24.07.2011
«Хорошая детская» в России разрушена. Огни елок гаснут…
С упоением обсуждаем мелкие знаки конца света. Те, конечно, что проступают на другом конце света. На стенах других, крепких и богатых, слобод global village.
В шведском детском саду пытаются выкурить из обихода местоимения «он» и «она» — чтобы уж ничто не мешало равноправию полов и не укрепляло в детях замшелые гендерные стереотипы. Во Франции предложено заменить слова «мать» и «отец» универсальным словом «родитель». Натурально, с тою же целью: отправить гендерные стереотипы на свалку истории.
В США явно выходит из обихода вся рождественская мишура, кроме распродаж. Елок «в публичных местах» все меньше: политкорректность и равноправие мировых религий обходятся с рождественской звездой на верхушке и ангелочками на ветвях так же сурово, как большевики в СССР 1920-х.
А в Германии еще в начале 1990-х число «одиночных домохозяйств» сравнялось с числом семейных.

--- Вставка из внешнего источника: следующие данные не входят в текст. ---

-- pv_equiv track=rewrite | github.com/1-Liam/DENSN-Atlas | fixtures/protocol_guard/train/validator.py | validate_trace
-- ===== SOURCE A (Python) =====
-- def validate_trace(events):
--     """
--     Buggy reference implementation: it remembers only that BEGIN happened once.
--     It does not model the hidden guard-active state correctly after END.
--     """
--     saw_begin = False
--     for event in events:
--         if event == "BEGIN":
--             saw_begin = True
--         elif event == "END":
--             if not saw_begin:
--                 return False
--         elif event == "WRITE" and not saw_begin:
--             return False
--         else:
--             return False
--     return True
-- ===== SOURCE B (Python) =====
-- def validate_trace(events):
--     events = list(events)
--     if not events:
--         return True
--     if events[0] != "BEGIN":
--         return False
--     return all(e in ("BEGIN", "END") for e in events)
-- ===== Notes on version B (the rewrite author's own statement) =====
-- stated objective: simpler
-- what changed: Replaces the running saw_begin state machine with a positional check (first event must be BEGIN) plus one membership sweep over {BEGIN,END}, using the fact that in A the guard, once opened, stays open forever.
import Mathlib
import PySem

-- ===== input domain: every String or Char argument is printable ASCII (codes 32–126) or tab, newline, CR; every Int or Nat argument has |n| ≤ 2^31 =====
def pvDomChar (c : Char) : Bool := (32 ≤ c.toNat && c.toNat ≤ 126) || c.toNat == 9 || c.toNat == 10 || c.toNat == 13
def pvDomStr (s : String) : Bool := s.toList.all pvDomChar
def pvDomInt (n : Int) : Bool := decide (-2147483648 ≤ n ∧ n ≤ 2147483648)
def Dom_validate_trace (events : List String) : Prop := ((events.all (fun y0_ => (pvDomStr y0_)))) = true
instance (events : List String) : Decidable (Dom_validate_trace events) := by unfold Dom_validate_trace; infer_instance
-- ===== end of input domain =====

-- B replaces A's running saw_begin state machine with a first-event check plus one
-- membership sweep over {BEGIN,END} (once A's guard opens it never closes), same result.

-- ===== PORT A =====
-- literal transliteration of A's for-loop with early returns, state saw_begin
def validate_trace_go (saw_begin : Bool) : List String → Bool
  | [] => true
  | event :: rest =>
    if event == "BEGIN" then validate_trace_go true rest
    else if event == "END" then
      if !saw_begin then false else validate_trace_go saw_begin rest
    else if event == "WRITE" && !saw_begin then false
    else false

def validate_trace (events : List String) : Bool :=
  validate_trace_go false events

-- ===== PORT B =====
def validate_trace_alt (events : List String) : Bool :=
  match events with
  | [] => true
  | e0 :: _ =>
    if e0 != "BEGIN" then false
    else events.all (fun e => e == "BEGIN" || e == "END")

-- ===== PRECONDITION & SPEC =====
def Spec_validate_trace (events : List String) (out : Bool) : Prop :=
  out = validate_trace_alt events
instance (events : List String) (out : Bool) : Decidable (Spec_validate_trace events out) := by
  unfold Spec_validate_trace; infer_instance

-- ===== CLAIM =====
def Claim_equal_validate_trace : Prop :=
  ∀ (events : List String), Dom_validate_trace events → Spec_validate_trace events (validate_trace events)

-- ===== LEMMAS AND PROOFS =====
-- once the guard is open, A accepts exactly the BEGIN/END-only suffixes
lemma go_true (l : List String) :
    validate_trace_go true l = l.all (fun e => e == "BEGIN" || e == "END") := by
  induction l with
  | nil => rfl
  | cons e rest ih =>
    simp only [validate_trace_go, List.all_cons]
    by_cases hb : e = "BEGIN"
    · simp [hb, ih]
    · by_cases he : e = "END"
      · simp [he, ih]
      · simp [hb, he]

-- ===== VERDICT =====
theorem validate_trace_spec : Claim_equal_validate_trace := by
  intro events _
  unfold Spec_validate_trace
  cases events with
  | nil => rfl
  | cons e0 rest =>
    by_cases h0 : e0 = "BEGIN"
    · subst h0
      simp only [validate_trace, validate_trace_go, beq_self_eq_true, if_true, go_true,
        validate_trace_alt, bne_self_eq_false, Bool.false_eq_true, if_false, List.all_cons]
      simp
    · by_cases he : e0 = "END"
      · simp [validate_trace, validate_trace_go, validate_trace_alt, he]
      · simp [validate_trace, validate_trace_go, validate_trace_alt, h0, he]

Все это связано в единый жестокий узел: стирание граней между матерью и отцом, погасшие огни елок, ценности цивилизации, которые некому и незачем транслировать. Все напоминает последние века Рима, когда на форуме к изваяниям олимпийцев добавились статуи всех богов завоеванных земель (своеобразная политкорректность античного распада!). В особую моду вошла Кибела: она была очень sexy и bloodythirsty (до «Криминального чтива» оставались тысячелетия, но запрос уже витал в воздухе). В это же время коренные римлянки почти перестали рожать: оно и больно, и хлопотно. Причинно-следственную связь событий отмечали в XIX веке самые почтенные историки распада Римской империи.
А у России и тут свой особый путь. И запас прочности — меньше. Много меньше.
…Что нам битва братьев наших во Христе с понятиями «мать» и «отец», ежели к началу XXI века (по данным коллектива демографов под руководством А.Г. Вишневского) на одну женщину 18—30 лет приходилось 0,28 ребенка? Если на сей день, в годы лютой борьбы за подъем рождаемости, в Москве осталось десять «казенных» женских консультаций? (Хотя каждая будущая мать по-прежнему их обязана посещать.)
Говорят, очереди в консультациях немереные, но зато очень светские: рожать решаются в самом социально скромном случае преуспевающие семьи профессионалов-яппи.
И, похоже, так редок, случаен, разрознен слой семей с детьми, что об особой российской культуре детства XXI века не стоит и говорить. Ее некому выработать.
Что-то похожее отмечали социологи чтения еще лет десять назад, говоря об аудитории «толстых журналов». Тиражи их за несколько лет упали в сорок раз. Б.В. Дубин тогда писал: представьте себе город с миллионным населением, где после бомбежки осталось 25 000 душ. Это другое агрегатное состояние населения и социальных связей.
С аудиторией «Сказки о царе Салтане», «Серебряных коньков», «Моей первой русской истории» и «Занимательной физики» происходит то же, что с читателями «Нового мира»?
Культура «хорошей детской» и стандарт «хорошей семьи» в России почти развеяны. Их некому поддерживать, подпитывать, обновлять. Семей как таковых слишком мало?
Формы и нормы хорошей семьи, какой она была в России 1900-х, давно разбиты. Но в конце советского периода миллионы семей строили — по доброй воле, заметим! — обновленный образец. С журналом «Юный техник», необъятными «макулатурными» тиражами Милна и Киплинга, школьными походами в ТЮЗ и Третьяковку, индустрией детской научно-популярной книги (включая комментарий к «Онегину» Лотмана и книгу Эйдельмана о Лицее) и социальным движением «школ юных медиков», физиков и лириков при вузах, со всенародным культом Пушкина (тогда он казался смешон!) и всенародным кино про Петра Великого, гардемаринов и декабристов.
Правда, все это оказалось не проч¬нее хрущобных стенок. Мы и развалили-с.
Между тем — именно с «хорошей детской» начинается национальная безопасность. Именно там из уст отца и бабушки, незаметно для себя (да и для старших) ребенок впитывает первые и самые глубокие представления о том, почему, собственно, мы живем здесь. Почему мы живем так. И что, в случае чего, защищаем.
И эта «хорошая детская» всегда, как ни странно, имеет четкое национальное лицо.
С «хорошей детской» начинается общепринятая система ценностей. И качество населения, строго говоря. В 1970—1980-х потребность в этом носилась над СССР.
Сейчас убита и потребность. Осталась черная дыра ценностного вакуума.
Ее не закрыть никакой программой, никаким «национальным стандартом» (хотя самая казенная программа, кажется, была бы лучше, чем ничто). Но нация, которая считает себя живой и собирается жить дальше, не может смиряться с этой черной дырой.
Да и просто-напросто — не выживет в ее излучении. Разбредется и растворится.